Property valuation it is the easiest of the 3. LSTM-16 delivers 14.5x compression with less than 1% precision loss.
Pruning provides more control. With proper performance (threshold for each layer, skipping, fine-tuning of low learning rate), 70% pruning achieves 12.9x compression.
The highest value of INT8 achieves the best tradeoff of 15.5x compression with only a 0.29% increase in accuracy.
Choosing the best strategy will depend on your limitations and constraints. If a simple solution is needed, then start by measuring the properties. If needed, high compression rate with minimal loss of precision, go with calibration.
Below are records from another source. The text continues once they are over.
-- pv_equiv track=rewrite | github.com/Jaybear411/Mosaic | OpenAIScript.py | analyze_descriptions
-- ===== SOURCE A (Python) =====
-- from collections import Counter
-- from typing import List
--
-- def analyze_descriptions(descriptions: List[str]) -> List[str]:
--     words = []
--     for description in descriptions:
--         words.extend(description.lower().replace('.', '').replace(',', '').split())
--     word_counts = Counter(words)
--     common_stopwords = {'the', 'and', 'a', 'to', 'of', 'in', 'on', 'with', 'as', 'for', 'is', 'at', 'it', 'this', 'that', 'these', 'those'}
--     common_words = [word for word, count in word_counts.items() if count > 1 and word not in common_stopwords]
--     return common_words
-- ===== SOURCE B (Python) =====
-- def analyze_descriptions(descriptions):
--     common_stopwords = {'the', 'and', 'a', 'to', 'of', 'in', 'on', 'with', 'as', 'for', 'is', 'at', 'it', 'this', 'that', 'these', 'those'}
--     tokens = [w for d in descriptions for w in d.lower().replace('.', '').replace(',', '').split()]
--     # peel the token list: emit the head if it recurs later and is not a stopword,
--     # then continue on the tail with every copy of the head removed
--     result = []
--     while tokens:
--         head, rest = tokens[0], tokens[1:]
--         if head in rest and head not in common_stopwords:
--             result.append(head)
--         tokens = [t for t in rest if t != head]
--     return result
-- ===== Notes on version B (the rewrite author's own statement) =====
-- stated objective: alternative
-- what changed: Replaces Counter's count-then-filter over dict items with a peeling while loop: emit the head token if it recurs in the rest and is not a stopword, then continue on the rest with all copies of the head filtered out, so no counts, dicts or auxiliary sets are kept.
import Mathlib
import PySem

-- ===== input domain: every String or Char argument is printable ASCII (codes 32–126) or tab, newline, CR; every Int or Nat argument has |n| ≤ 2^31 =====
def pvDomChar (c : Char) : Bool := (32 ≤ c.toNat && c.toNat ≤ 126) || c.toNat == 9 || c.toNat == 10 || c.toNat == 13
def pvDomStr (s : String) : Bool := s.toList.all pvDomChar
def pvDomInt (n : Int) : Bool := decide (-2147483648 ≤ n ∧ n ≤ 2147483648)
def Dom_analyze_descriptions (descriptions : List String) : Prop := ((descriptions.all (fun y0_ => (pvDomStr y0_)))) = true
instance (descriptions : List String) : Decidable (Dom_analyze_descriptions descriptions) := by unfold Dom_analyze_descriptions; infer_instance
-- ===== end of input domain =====

-- B replaces Counter's count-then-filter with a recursion on the token list (emit the head when it
-- recurs later and is not a stopword, then recurse on the tail with the head's copies removed);
-- an alternative of different structure, not faster.

def pvStopwords : PySem.Set String :=
  PySem.Set.ofList ["the", "and", "a", "to", "of", "in", "on", "with", "as", "for", "is", "at", "it", "this", "that", "these", "those"]

-- tokenization of ONE description (the identical expression in both Pythons):
-- description.lower().replace('.', '').replace(',', '').split()
def pvTok (d : String) : List String :=
  PySem.Str.split₀ (PySem.Str.replace (PySem.Str.replace (PySem.Str.lower d) "." "") "," "")

-- ===== PORT A =====
-- words = []; for description in descriptions: words.extend(...); Counter; filter items
def analyze_descriptions (descriptions : List String) : List String :=
  let words := descriptions.foldl (fun ws d => ws ++ pvTok d) []
  let word_counts := PySem.Dict.counter words
  (word_counts.items.filter (fun p => decide (1 < p.2) && !(PySem.Set.contains pvStopwords p.1))).map (·.1)

-- ===== PORT B =====
-- result = []; while tokens: head, rest = tokens[0], tokens[1:];
--   if head in rest and head not in common_stopwords: result.append(head);
--   tokens = [t for t in rest if t != head]
def pvScan (result : List String) : List String → List String
  | [] => result
  | head :: rest =>
    pvScan (if decide (head ∈ rest) && !(PySem.Set.contains pvStopwords head)
            then result ++ [head] else result)
      (rest.filter (fun t => t ≠ head))
termination_by ts => ts.length
decreasing_by
  simp only [List.length_unattach]
  exact Nat.lt_succ_of_le (by simpa using List.length_filter_le _ rest.attach)

-- tokens = [w for d in descriptions for w in ...]; then the while loop above
def analyze_descriptions_alt (descriptions : List String) : List String :=
  pvScan [] (descriptions.flatMap pvTok)

-- ===== PRECONDITION & SPEC =====
def Spec_analyze_descriptions (descriptions : List String) (out : List String) : Prop := out = analyze_descriptions_alt descriptions
instance (descriptions : List String) (out : List String) : Decidable (Spec_analyze_descriptions descriptions out) := by unfold Spec_analyze_descriptions; infer_instance

-- ===== CLAIM (what is proved, stated in full; the proofs are below) =====
def Claim_equal_analyze_descriptions : Prop := ∀ (descriptions : List String), Dom_analyze_descriptions descriptions → Spec_analyze_descriptions descriptions (analyze_descriptions descriptions)

-- ===== LEMMAS AND PROOFS =====

-- discard on a set is an element-wise filter
theorem pv_discard_eq_filter (s : PySem.Set String) (x : String) :
    PySem.Set.discard s x = s.filter (fun t => t ≠ x) := by
  unfold PySem.Set.discard
  apply List.filter_congr
  intro a _
  simp only [ne_eq, decide_not, Bool.beq_eq_decide_eq]

-- set(xs) commutes with an element-wise filter
theorem pv_ofList_filter (p : String → Bool) (l : List String) :
    PySem.Set.ofList (l.filter p) = (PySem.Set.ofList l).filter p := by
  induction l with
  | nil => rfl
  | cons x xs ih =>
    rw [List.filter_cons, PySem.Set.ofList_cons, pv_discard_eq_filter, List.filter_cons]
    by_cases hp : p x
    · rw [if_pos hp, hp, if_pos rfl, PySem.Set.ofList_cons, pv_discard_eq_filter, ih,
        List.filter_filter, List.filter_filter]
      congr 1
      apply List.filter_congr
      intro a _
      rw [Bool.and_comm]
    · have hp' : p x = false := by simpa using hp
      rw [if_neg (by simp [hp']), hp']
      simp only [Bool.false_eq_true, if_false]
      rw [ih, List.filter_filter]
      apply List.filter_congr
      intro a _
      by_cases ha : a = x
      · subst ha; simp [hp']
      · simp [ha]

-- B's recursion emits the first occurrences of the repeated non-stopword tokens, in order
theorem pvScan_eq_aux : ∀ (n : Nat) (l : List String), l.length ≤ n → ∀ (acc : List String),
    pvScan acc l = acc ++ (PySem.Set.ofList l).filter
      (fun w => decide (1 < (l.count w : Int)) && !(PySem.Set.contains pvStopwords w)) := by
  intro n
  induction n with
  | zero =>
    intro l hl acc
    rw [List.length_eq_zero_iff.mp (Nat.le_zero.mp hl), pvScan]
    simp
  | succ n ih =>
    intro l hl acc
    match l with
    | [] => rw [pvScan]; simp
    | head :: rest =>
      rw [pvScan, PySem.Set.ofList_cons, pv_discard_eq_filter, List.filter_cons]
      have hrest : (rest.filter (fun t => t ≠ head)).length ≤ n :=
        le_trans (List.length_filter_le _ _) (by simpa using hl)
      rw [ih _ hrest, List.filter_filter]
      have hhead : decide (1 < ((List.count head (head :: rest) : Nat) : Int)) = decide (head ∈ rest) := by
        rw [List.count_cons_self]
        by_cases h : head ∈ rest
        · have := List.count_pos_iff.mpr h
          simp only [h, decide_true]
          rw [decide_eq_true_iff]
          push_cast; omega
        · have : rest.count head = 0 := List.count_eq_zero.mpr h
          simp [this, h]
      have htail : List.filter (fun a => (decide (1 < ((List.count a (head :: rest) : Nat) : Int)) &&
            !(PySem.Set.contains pvStopwords a)) && decide (a ≠ head)) (PySem.Set.ofList rest)
          = List.filter (fun w => decide (1 < ((List.count w (rest.filter (fun t => t ≠ head)) : Nat) : Int)) &&
            !(PySem.Set.contains pvStopwords w)) (PySem.Set.ofList (rest.filter (fun t => t ≠ head))) := by
        rw [pv_ofList_filter, List.filter_filter]
        apply List.filter_congr
        intro a _
        by_cases ha : a = head
        · subst ha; simp
        · have hc : (rest.filter (fun t => t ≠ head)).count a = rest.count a :=
            List.count_filter (by simp [ha])
          rw [hc]
          simp [ha, Ne.symm ha, Bool.and_comm]
      by_cases hcond : (decide (head ∈ rest) && !(PySem.Set.contains pvStopwords head)) = true
      · rw [if_pos hcond, if_pos (by rw [hhead]; exact hcond), htail, List.append_assoc]
        rfl
      · rw [if_neg hcond, if_neg (by rw [hhead]; exact hcond), htail]

theorem pvScan_eq (l : List String) :
    pvScan [] l = (PySem.Set.ofList l).filter
      (fun w => decide (1 < (l.count w : Int)) && !(PySem.Set.contains pvStopwords w)) := by
  rw [pvScan_eq_aux l.length l le_rfl []]
  rfl

-- ===== VERDICT (by name: the statement is the Claim_ definition above) =====
theorem analyze_descriptions_spec : Claim_equal_analyze_descriptions := by
  intro descs _
  unfold Spec_analyze_descriptions analyze_descriptions analyze_descriptions_alt
  rw [← List.flatMap_eq_foldl, pvScan_eq]
  simp only [PySem.Dict.items_counter, List.filter_map, List.map_map, Function.comp_def]
  simp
Choose pruning especially if you need tighter control over the tradeoff of compression accuracy.
For edge deployments that enable in-store devices, tablets, shelf sensors, or scanners, the size of the model (4KB vs 66KB) can determine whether your AI runs locally on the device or requires a persistent cloud connection.
Sign in to continue reading and enjoy content curated by experts.